RENAL/UROLOGIC Flashcards
What are the two UTIs of the lower urinary tract?
Cystitis (bladder)
Urethritis (urethra)
What is the upper urinary tract infection
Pyelonephritis (kidney)
Difference between complicated and uncomplicated UTI
Uncomplicated occurs in otherwise healthy urinary tract and usually only involve the bladder
Complicated includes infections w/ coexisting obstruction, stones, or catheters. Includes UTIs in pts w/ neurologic changes, pregnancy, recurrent infections, ect.
Predisposing factors for UTIs
Urinary statis (urine flow obstruction), foreign bodies, anatomic features, compromised immune response, functional disorders
What might be present in a urine specimen that indicates a UTI?

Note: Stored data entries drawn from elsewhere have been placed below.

-- pv_equiv track=rewrite | github.com/SUDA-LA/GEC-Syntax-Data-Augmentation | scripts/syntax_pattern/syntax_gec_error_generate.py | search_suffix_pattern
-- ===== SOURCE A (Python) =====
-- def search_suffix_pattern(seq_dep, id, patterns=[]):
--     suf_lst = []
--     for pattern in patterns:
--         length = len(pattern)
--         if id+length <= len(seq_dep):
--             value = tuple([i[3] for i in seq_dep[id+1:id+length+1]])
--             if value == pattern and len(suf_lst) < len(value):
--                 suf_lst = [idx for idx in range(id+1, id+length+1)]
--     return suf_lst
-- ===== SOURCE B (Python) =====
-- def search_suffix_pattern(seq_dep, id, patterns=[]):
--     # Sort patterns by length descending and return on the first (hence longest)
--     # match; the output only depends on the length of the longest matching pattern.
--     tags = [row[3] for row in seq_dep]
--     for pattern in sorted(patterns, key=len, reverse=True):
--         k = len(pattern)
--         if k and id + k <= len(seq_dep) and tags[id+1:id+k+1] == list(pattern):
--             return list(range(id+1, id+k+1))
--     return []
-- ===== Notes on version B (the rewrite author's own statement) =====
-- stated objective: alternative
-- what changed: B precomputes the dependency-tag column once, sorts the patterns by length descending and returns the index range for the first (hence longest) pattern whose tag slice matches, instead of A's full scan that rebuilds a tag tuple for every pattern and keeps the longest match in an accumulator.
import Mathlib
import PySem

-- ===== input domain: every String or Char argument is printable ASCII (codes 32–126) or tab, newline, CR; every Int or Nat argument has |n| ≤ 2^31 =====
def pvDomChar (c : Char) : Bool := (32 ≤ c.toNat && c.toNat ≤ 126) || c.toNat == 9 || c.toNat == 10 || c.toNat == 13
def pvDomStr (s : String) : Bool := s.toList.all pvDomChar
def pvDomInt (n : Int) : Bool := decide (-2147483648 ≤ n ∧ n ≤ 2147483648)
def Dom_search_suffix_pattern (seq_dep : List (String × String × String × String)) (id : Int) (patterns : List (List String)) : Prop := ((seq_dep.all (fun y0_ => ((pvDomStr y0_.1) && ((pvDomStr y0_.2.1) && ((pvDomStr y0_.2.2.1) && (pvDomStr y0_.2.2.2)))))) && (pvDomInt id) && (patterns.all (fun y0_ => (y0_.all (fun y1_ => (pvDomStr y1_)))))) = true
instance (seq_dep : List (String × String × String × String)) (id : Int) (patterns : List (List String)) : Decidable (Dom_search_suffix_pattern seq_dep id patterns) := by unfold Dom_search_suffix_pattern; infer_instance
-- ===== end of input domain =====

-- B precomputes the tag column once, sorts the patterns by length descending and
-- returns on the first (hence longest) match, instead of A's full scan keeping the max.

-- ===== PORT A =====
def search_suffix_pattern (seq_dep : List (String × String × String × String)) (id : Int) (patterns : List (List String)) : List Int :=
  patterns.foldl (fun suf_lst pattern =>
    let length : Int := pattern.length
    if id + length ≤ (seq_dep.length : Int) then
      let value : List String := (PySem.List.slice seq_dep (some (id+1)) (some (id+length+1))).map (fun i => i.2.2.2)
      if value = pattern ∧ suf_lst.length < value.length then
        PySem.List.pyRange (id+1) (id+length+1) 1
      else suf_lst
    else suf_lst) []

-- ===== PORT B =====
def altLoop (seq_len : Int) (id : Int) (tags : List String) : List (List String) → List Int
  | [] => []
  | pattern :: rest =>
    let k : Int := pattern.length
    if k ≠ 0 ∧ id + k ≤ seq_len ∧ PySem.List.slice tags (some (id+1)) (some (id+k+1)) = pattern then
      PySem.List.pyRange (id+1) (id+k+1) 1
    else altLoop seq_len id tags rest

def search_suffix_pattern_alt (seq_dep : List (String × String × String × String)) (id : Int) (patterns : List (List String)) : List Int :=
  let tags := seq_dep.map (fun row => row.2.2.2)
  altLoop (seq_dep.length : Int) id tags
    (PySem.List.sorted patterns (fun p => p.length) true)

-- ===== PRECONDITION & SPEC =====
def Spec_search_suffix_pattern (seq_dep : List (String × String × String × String)) (id : Int) (patterns : List (List String)) (out : List Int) : Prop := out = search_suffix_pattern_alt seq_dep id patterns
instance (seq_dep : List (String × String × String × String)) (id : Int) (patterns : List (List String)) (out : List Int) : Decidable (Spec_search_suffix_pattern seq_dep id patterns out) := by unfold Spec_search_suffix_pattern; infer_instance

-- ===== CLAIM =====
def Claim_equal_search_suffix_pattern : Prop := ∀ (seq_dep : List (String × String × String × String)) (id : Int) (patterns : List (List String)), Dom_search_suffix_pattern seq_dep id patterns → Spec_search_suffix_pattern seq_dep id patterns (search_suffix_pattern seq_dep id patterns)

-- ===== LEMMAS AND PROOFS =====

-- slice commutes with map
theorem slice_map {α β : Type} (f : α → β) (xs : List α) (a b : Int) :
    (PySem.List.slice xs (some a) (some b)).map f = PySem.List.slice (xs.map f) (some a) (some b) := by
  simp [PySem.List.slice, List.map_drop, List.map_take]

-- the matching condition both programs test for one pattern, and the length it contributes
def gLen (n id : Int) (tags : List String) (p : List String) : Nat :=
  if id + (p.length : Int) ≤ n ∧ PySem.List.slice tags (some (id+1)) (some (id+(p.length : Int)+1)) = p
  then p.length else 0

-- length of the longest matching pattern in l
def mLen (n id : Int) (tags : List String) (l : List (List String)) : Nat :=
  (l.map (gLen n id tags)).foldr max 0

theorem gLen_le (n id : Int) (tags : List String) (p : List String) : gLen n id tags p ≤ p.length := by
  unfold gLen; split_ifs <;> omega

theorem mLen_le (n id : Int) (tags : List String) (l : List (List String)) (m : Nat)
    (h : ∀ q ∈ l, q.length ≤ m) : mLen n id tags l ≤ m := by
  induction l with
  | nil => simp [mLen]
  | cons q rest ih =>
    have h1 := (gLen_le n id tags q).trans (h q (List.mem_cons_self ..))
    have h2 := ih (fun r hr => h r (List.mem_cons_of_mem _ hr))
    simp only [mLen, List.map_cons, List.foldr_cons] at *
    omega

theorem mLen_perm (n id : Int) (tags : List String) (l l' : List (List String)) (h : l.Perm l') :
    mLen n id tags l = mLen n id tags l' := by
  unfold mLen
  exact @List.Perm.foldr_eq _ _ max _ _ ⟨fun a b c => Nat.max_left_comm a b c⟩ (h.map (gLen n id tags)) 0

-- A's loop: starting from the range for best length m, the fold ends at the range for max m (mLen l)
theorem foldA_eq (seq_dep : List (String × String × String × String)) (id : Int)
    (l : List (List String)) (m : Nat) :
    l.foldl (fun suf_lst pattern =>
      let length : Int := pattern.length
      if id + length ≤ (seq_dep.length : Int) then
        let value : List String := (PySem.List.slice seq_dep (some (id+1)) (some (id+length+1))).map (fun i => i.2.2.2)
        if value = pattern ∧ suf_lst.length < value.length then
          PySem.List.pyRange (id+1) (id+length+1) 1
        else suf_lst
      else suf_lst) (PySem.List.pyRange (id+1) (id+(m : Int)+1) 1)
    = PySem.List.pyRange (id+1) (id+(max m (mLen (seq_dep.length : Int) id (seq_dep.map (fun row => row.2.2.2)) l) : Int)+1) 1 := by
  induction l generalizing m with
  | nil => simp [mLen]
  | cons p rest ih =>
    simp only [List.foldl_cons]
    have hlen : (PySem.List.pyRange (id+1) (id+(m : Int)+1) 1).length = m := by
      rw [PySem.List.length_pyRange_one]; omega
    have hmc : mLen (seq_dep.length : Int) id (seq_dep.map (fun row => row.2.2.2)) (p :: rest)
        = max (gLen (seq_dep.length : Int) id (seq_dep.map (fun row => row.2.2.2)) p)
              (mLen (seq_dep.length : Int) id (seq_dep.map (fun row => row.2.2.2)) rest) := by
      simp [mLen]
    by_cases hg : id + (p.length : Int) ≤ (seq_dep.length : Int)
    · by_cases hv : (PySem.List.slice seq_dep (some (id+1)) (some (id+(p.length : Int)+1))).map (fun i => i.2.2.2) = p
      · have hslice : PySem.List.slice (seq_dep.map (fun row => row.2.2.2)) (some (id+1)) (some (id+(p.length : Int)+1)) = p := by
          rw [← slice_map]; exact hv
        have hgl : gLen (seq_dep.length : Int) id (seq_dep.map (fun row => row.2.2.2)) p = p.length := by
          unfold gLen; rw [if_pos ⟨hg, hslice⟩]
        by_cases hm : m < p.length
        · rw [if_pos hg, if_pos ⟨hv, by rw [hlen, hv]; exact hm⟩]
          have : PySem.List.pyRange (id+1) (id+(p.length : Int)+1) 1
              = PySem.List.pyRange (id+1) (id+((p.length : Nat) : Int)+1) 1 := rfl
          rw [this, ih p.length, hmc, hgl]
          congr 2 <;> omega
        · rw [if_pos hg, if_neg (by rintro ⟨h1, h2⟩; rw [hlen, h1] at h2; exact hm h2)]
          rw [ih m, hmc, hgl]
          congr 2 <;> omega
      · have hgl : gLen (seq_dep.length : Int) id (seq_dep.map (fun row => row.2.2.2)) p = 0 := by
          unfold gLen
          rw [if_neg (by rintro ⟨_, h2⟩; exact hv (by rw [slice_map]; exact h2))]
        rw [if_pos hg, if_neg (by rintro ⟨h1, _⟩; exact hv h1)]
        rw [ih m, hmc, hgl]
        congr 2 <;> omega
    · have hgl : gLen (seq_dep.length : Int) id (seq_dep.map (fun row => row.2.2.2)) p = 0 := by
        unfold gLen; rw [if_neg (by rintro ⟨h1, _⟩; exact hg h1)]
      rw [if_neg hg, ih m, hmc, hgl]
      congr 2 <;> omega

-- B's loop on a length-descending list returns the range for the longest match
theorem altLoop_eq (n id : Int) (tags : List String) (l : List (List String))
    (hp : l.Pairwise (fun a b => b.length ≤ a.length)) :
    altLoop n id tags l = PySem.List.pyRange (id+1) (id+(mLen n id tags l : Int)+1) 1 := by
  induction l with
  | nil =>
    simp only [altLoop, mLen, List.map_nil, List.foldr_nil]
    rw [PySem.List.pyRange_one_eq_nil (by omega)]
  | cons p rest ih =>
    rcases List.pairwise_cons.mp hp with ⟨hall, hrest⟩
    have hmc : mLen n id tags (p :: rest) = max (gLen n id tags p) (mLen n id tags rest) := by
      simp [mLen]
    simp only [altLoop]
    by_cases hc : (p.length : Int) ≠ 0 ∧ id + (p.length : Int) ≤ n ∧ PySem.List.slice tags (some (id+1)) (some (id+(p.length : Int)+1)) = p
    · rw [if_pos hc]
      have hgl : gLen n id tags p = p.length := by
        unfold gLen; rw [if_pos ⟨hc.2.1, hc.2.2⟩]
      have hle : mLen n id tags rest ≤ p.length := mLen_le n id tags rest p.length hall
      rw [hmc, hgl]
      congr 2 <;> omega
    · rw [if_neg hc, ih hrest, hmc]
      by_cases h0 : p.length = 0
      · have hgl : gLen n id tags p ≤ 0 := h0 ▸ gLen_le n id tags p
        congr 2 <;> omega
      · have hgl : gLen n id tags p = 0 := by
          unfold gLen
          rw [if_neg (by rintro ⟨h1, h2⟩; exact hc ⟨by exact_mod_cast h0, h1, h2⟩)]
        rw [hgl]
        congr 2 <;> omega

-- ===== VERDICT =====
theorem search_suffix_pattern_spec : Claim_equal_search_suffix_pattern := by
  intro seq_dep id patterns _
  show search_suffix_pattern seq_dep id patterns = search_suffix_pattern_alt seq_dep id patterns
  unfold search_suffix_pattern search_suffix_pattern_alt
  have hnil : ([] : List Int) = PySem.List.pyRange (id+1) (id+((0 : Nat) : Int)+1) 1 := by
    rw [PySem.List.pyRange_one_eq_nil (by omega)]
  rw [hnil, foldA_eq seq_dep id patterns 0,
      altLoop_eq _ _ _ _ (by
        have := PySem.List.sorted_pairwise_rev patterns (fun p => p.length)
        exact this),
      mLen_perm _ _ _ _ _ (PySem.List.sorted_perm patterns (fun p => p.length) true)]
  simp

WBC, Nitrates, leukocyte esterase
Culture indicates bacteria present
What symptoms indicate the pt is experiencing a UTI?
Emptying symptoms, storage symptoms
Emptying symptoms
Hesitancy, intermittency, post-void dribbling, urinary retention/incomplete emptying, dysuria
Storage symptoms
Frequency, urgency, incontinence, nocturia, nocturnal enuresis (bedwetting)
How do you treat a pt with an uncomplicated UTI?
Adequate fluid intake,
Use TRIMETHOPRIM & SULFAMETHOAZOLE or just Trimethoprim if they’re allergic to sulfa drugs.
Nitrofurantoin (Macrobid) dyes urine orange. Can be used prophylactically and is not prone to bacterial resistance.
Fosfomycin is used for lower tract infections only.
Fluconazole for fungal infections
Phenazopyridine: Pain management specific to UTI pain
What would you do in additional to normal treatment of UTI when it becomes recurrent
Repeat urinalysis, potential imaging, sensitivity guided antibiotic therapy (see what bacteria is causing infection and give antibiotics to treat), 3-6 months of antibiotics, post-coital antibiotic prophylaxis
What is pyelonephritis
Kidney infection (inflammation of the renal parenchyma and collecting system.
MOST COMMON CAUSE: Ascending UTI (An ascending UTI is a type of urinary tract infection that starts in the lower urinary tract (bladder and urethra) and travels up to the upper urinary tract (ureters and kidneys))
Can be acute or chronic
What physical assessment can indicate pyelonephritis
Put hand over affected kidney. Make other hand into a fist and hit hand over kidney. If in extreme pain, that kidney is affected by polynephritis.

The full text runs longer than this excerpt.